Confusion Matrix: An introduction

In Classification, a Confusion Matrix provides a Visual comparison of true vs. predicted classes.

The following complete Python program shows how to create a Confusion Matrix:

import numpy as np
from sklearn.datasets import load_iris
from sklearn.model_selection import train_test_split
from sklearn.ensemble import RandomForestClassifier
from sklearn.metrics import confusion_matrix, ConfusionMatrixDisplay
import seaborn as sns
import matplotlib.pyplot as plt

# Load sample data
data = load_iris()
X = data.data
y = data.target

# Split data into training and testing sets
X_train, X_test, y_train, y_test = train_test_split(X, y, test_size=0.3, random_state=42)

# Train a classifier (Random Forest in this case)
clf = RandomForestClassifier(random_state=42)
clf.fit(X_train, y_train)

# Make predictions
y_pred = clf.predict(X_test)

# Compute the confusion matrix
cm = confusion_matrix(y_test, y_pred)

# Plot the confusion matrix
plt.figure(figsize=(8, 6))
sns.heatmap(cm, annot=True, fmt='d', cmap='Blues', xticklabels=data.target_names, yticklabels=data.target_names)
plt.xlabel('Predicted Label')
plt.ylabel('True Label')
plt.title('Confusion Matrix')
plt.show()

The code does the following tasks:

  • Imports Necessary Libraries: We import the required libraries, including scikit-learn for the machine learning model and seaborn, matplotlib for visualization.
  • Generates Sample Data: We use the Iris dataset as an example.
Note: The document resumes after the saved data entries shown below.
-- pv_equiv track=rewrite | github.com/AI-Advenced/AutoERP | autoerp/ui.py | _apply_notification_filters
-- ===== SOURCE A (Python) =====
-- from typing import Dict, List, Any, Optional, Tuple, Union, Callable
--
-- def _apply_notification_filters(notifications: List[Dict], status: str, priority: str, type_filter: str) -> List[Dict]:
--     """Apply filters to notifications."""
--     filtered = notifications
--
--     if status != "All":
--         filtered = [n for n in filtered if n["status"] == status]
--
--     if priority != "All":
--         filtered = [n for n in filtered if n["priority"] == priority]
--
--     if type_filter != "All":
--         filtered = [n for n in filtered if n["type"] == type_filter]
--
--     return filtered
-- ===== SOURCE B (Python) =====
-- def _apply_notification_filters(notifications, status, priority, type_filter):
--     """Filter notifications against a data-driven list of active criteria,
--     consuming the input recursively."""
--     criteria = [(key, value)
--                 for key, value in (("status", status),
--                                    ("priority", priority),
--                                    ("type", type_filter))
--                 if value != "All"]
--
--     def keep(rest):
--         if not rest:
--             return []
--         head = rest[0]
--         matched = [head] if all(head[k] == v for k, v in criteria) else []
--         return matched + keep(rest[1:])
--
--     return keep(notifications)
-- ===== Notes on version B (the rewrite author's own statement) =====
-- stated objective: alternative
-- what changed: Instead of three hard-coded sequential filtering passes, B reifies the active filters as a data-driven criteria list built once and then consumes the notification list by explicit recursion, keeping each element that satisfies every criterion via all().
import Mathlib
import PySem

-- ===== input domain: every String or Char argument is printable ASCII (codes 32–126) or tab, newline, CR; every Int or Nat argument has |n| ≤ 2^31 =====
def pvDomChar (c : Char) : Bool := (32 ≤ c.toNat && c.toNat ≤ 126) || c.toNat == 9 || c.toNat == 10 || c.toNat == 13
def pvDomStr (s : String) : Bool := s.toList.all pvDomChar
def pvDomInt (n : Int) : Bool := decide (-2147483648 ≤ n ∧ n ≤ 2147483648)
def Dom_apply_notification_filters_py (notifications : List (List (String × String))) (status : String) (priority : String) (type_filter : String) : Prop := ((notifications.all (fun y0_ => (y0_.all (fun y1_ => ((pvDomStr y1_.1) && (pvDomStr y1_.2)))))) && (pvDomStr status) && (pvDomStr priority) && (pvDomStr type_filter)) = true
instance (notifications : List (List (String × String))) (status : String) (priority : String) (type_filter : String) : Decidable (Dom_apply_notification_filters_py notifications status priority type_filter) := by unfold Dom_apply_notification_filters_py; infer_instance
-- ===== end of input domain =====

-- B replaces A's three hard-coded sequential filtering passes with a data-driven
-- criteria list and an explicit recursion over the notifications; objective:
-- alternative. Return-value equivalence on Pre_ (inputs where A raises KeyError
-- are excluded).

-- Python's n[k] lookup on an assoc-list dict: first matching key, none = KeyError.
def pvLookup (n : List (String × String)) (k : String) : Option String :=
  (n.find? (fun kv => kv.1 == k)).map (·.2)

-- ===== PORT A =====
def apply_notification_filters_py (notifications : List (List (String × String))) (status : String) (priority : String) (type_filter : String) : List (List (String × String)) :=
  let filtered := notifications
  let filtered := if status != "All" then filtered.filter (fun n => pvLookup n "status" == some status) else filtered
  let filtered := if priority != "All" then filtered.filter (fun n => pvLookup n "priority" == some priority) else filtered
  let filtered := if type_filter != "All" then filtered.filter (fun n => pvLookup n "type" == some type_filter) else filtered
  filtered

-- ===== PORT B =====
-- the criteria list built once from the three (key, value) pairs, keeping active ones
def pvCriteria (status priority type_filter : String) : List (String × String) :=
  ([("status", status), ("priority", priority), ("type", type_filter)]).filter
    (fun kv => kv.2 != "All")

-- B's recursive 'keep': matched ++ keep (rest[1:])
def pvKeep (criteria : List (String × String)) : List (List (String × String)) → List (List (String × String))
  | [] => []
  | head :: rest =>
      (if criteria.all (fun kv => pvLookup head kv.1 == some kv.2) then [head] else [])
        ++ pvKeep criteria rest

def apply_notification_filters_py_alt (notifications : List (List (String × String))) (status : String) (priority : String) (type_filter : String) : List (List (String × String)) :=
  pvKeep (pvCriteria status priority type_filter) notifications

-- ===== PRECONDITION & SPEC =====
-- Pre_ excludes exactly the inputs on which Python A raises KeyError: for each element,
-- every key demanded by an active filter that the element actually reaches must be present.
def Pre_apply_notification_filters_py (notifications : List (List (String × String))) (status : String) (priority : String) (type_filter : String) : Prop :=
  ∀ n ∈ notifications,
    (status ≠ "All" → (pvLookup n "status").isSome) ∧
    ((status = "All" ∨ pvLookup n "status" = some status) →
      (priority ≠ "All" → (pvLookup n "priority").isSome) ∧
      ((priority = "All" ∨ pvLookup n "priority" = some priority) →
        (type_filter ≠ "All" → (pvLookup n "type").isSome)))
instance (notifications : List (List (String × String))) (status : String) (priority : String) (type_filter : String) : Decidable (Pre_apply_notification_filters_py notifications status priority type_filter) := by unfold Pre_apply_notification_filters_py; infer_instance

def pvWitness_apply_notification_filters_py : (List (List (String × String))) × String × String × String :=
  ([[("status", "open"), ("priority", "high"), ("type", "info")],
    [("status", "closed"), ("priority", "low"), ("type", "warn")]], "open", "All", "info")

def Spec_apply_notification_filters_py (notifications : List (List (String × String))) (status : String) (priority : String) (type_filter : String) (out : List (List (String × String))) : Prop := out = apply_notification_filters_py_alt notifications status priority type_filter
instance (notifications : List (List (String × String))) (status : String) (priority : String) (type_filter : String) (out : List (List (String × String))) : Decidable (Spec_apply_notification_filters_py notifications status priority type_filter out) := by unfold Spec_apply_notification_filters_py; infer_instance

-- ===== CLAIM (what is proved, stated in full; the proofs are below) =====
def Claim_equal_apply_notification_filters_py : Prop := ∀ (notifications : List (List (String × String))) (status : String) (priority : String) (type_filter : String), Dom_apply_notification_filters_py notifications status priority type_filter → Pre_apply_notification_filters_py notifications status priority type_filter → Spec_apply_notification_filters_py notifications status priority type_filter (apply_notification_filters_py notifications status priority type_filter)

-- ===== LEMMAS AND PROOFS =====

-- A's conditional pass: 'if the filter is active, keep the matches' as one filter.
theorem pv_ite_filter {alpha : Type} (c : Bool) (p : alpha -> Bool) (l : List alpha) :
    (if c then l.filter p else l) = l.filter (fun x => !c || p x) := by
  cases c <;> simp

-- B's recursion is a filter by the conjunction of the criteria.
theorem pvKeep_eq_filter (criteria : List (String × String)) (l : List (List (String × String))) :
    pvKeep criteria l = l.filter (fun n => criteria.all (fun kv => pvLookup n kv.1 == some kv.2)) := by
  induction l with
  | nil => rfl
  | cons h t ih =>
      simp only [pvKeep, ih, List.filter_cons]
      split_ifs <;> simp_all

-- ===== VERDICT (by name: the statement is the Claim_ definition above) =====
theorem apply_notification_filters_py_spec : Claim_equal_apply_notification_filters_py := by
  intro nots s p t _ _
  unfold Spec_apply_notification_filters_py apply_notification_filters_py apply_notification_filters_py_alt
  simp only [pv_ite_filter, pvKeep_eq_filter]
  simp only [List.filter_filter]
  apply List.filter_congr
  intro n _
  simp only [pvCriteria]
  cases hs : s == "All" <;> cases hp : p == "All" <;> cases ht : t == "All" <;>
    simp [hs, hp, ht, bne, Bool.and_comm, Bool.and_left_comm, Bool.and_assoc]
It is a classic dataset for classification.
  • Trains a Classifier: We use a Random Forest classifier for this example.
  • Makes Predictions: We predict the labels for the test set.
  • Computes the Confusion Matrix: We calculate the confusion matrix using scikit-learn’s confusion_matrix function.
  • Visualizes the Confusion Matrix: We use seaborn to create a heatmap for the confusion matrix, making it easy to interpret.

Running it generates the following output:

How to Read the Confusion Matrix Link to heading

  • Rows: True labels.
  • Columns: Predicted labels.
  • The labels (Setosa, Versicolor, Virginica) correspond to the classes in the Iris dataset.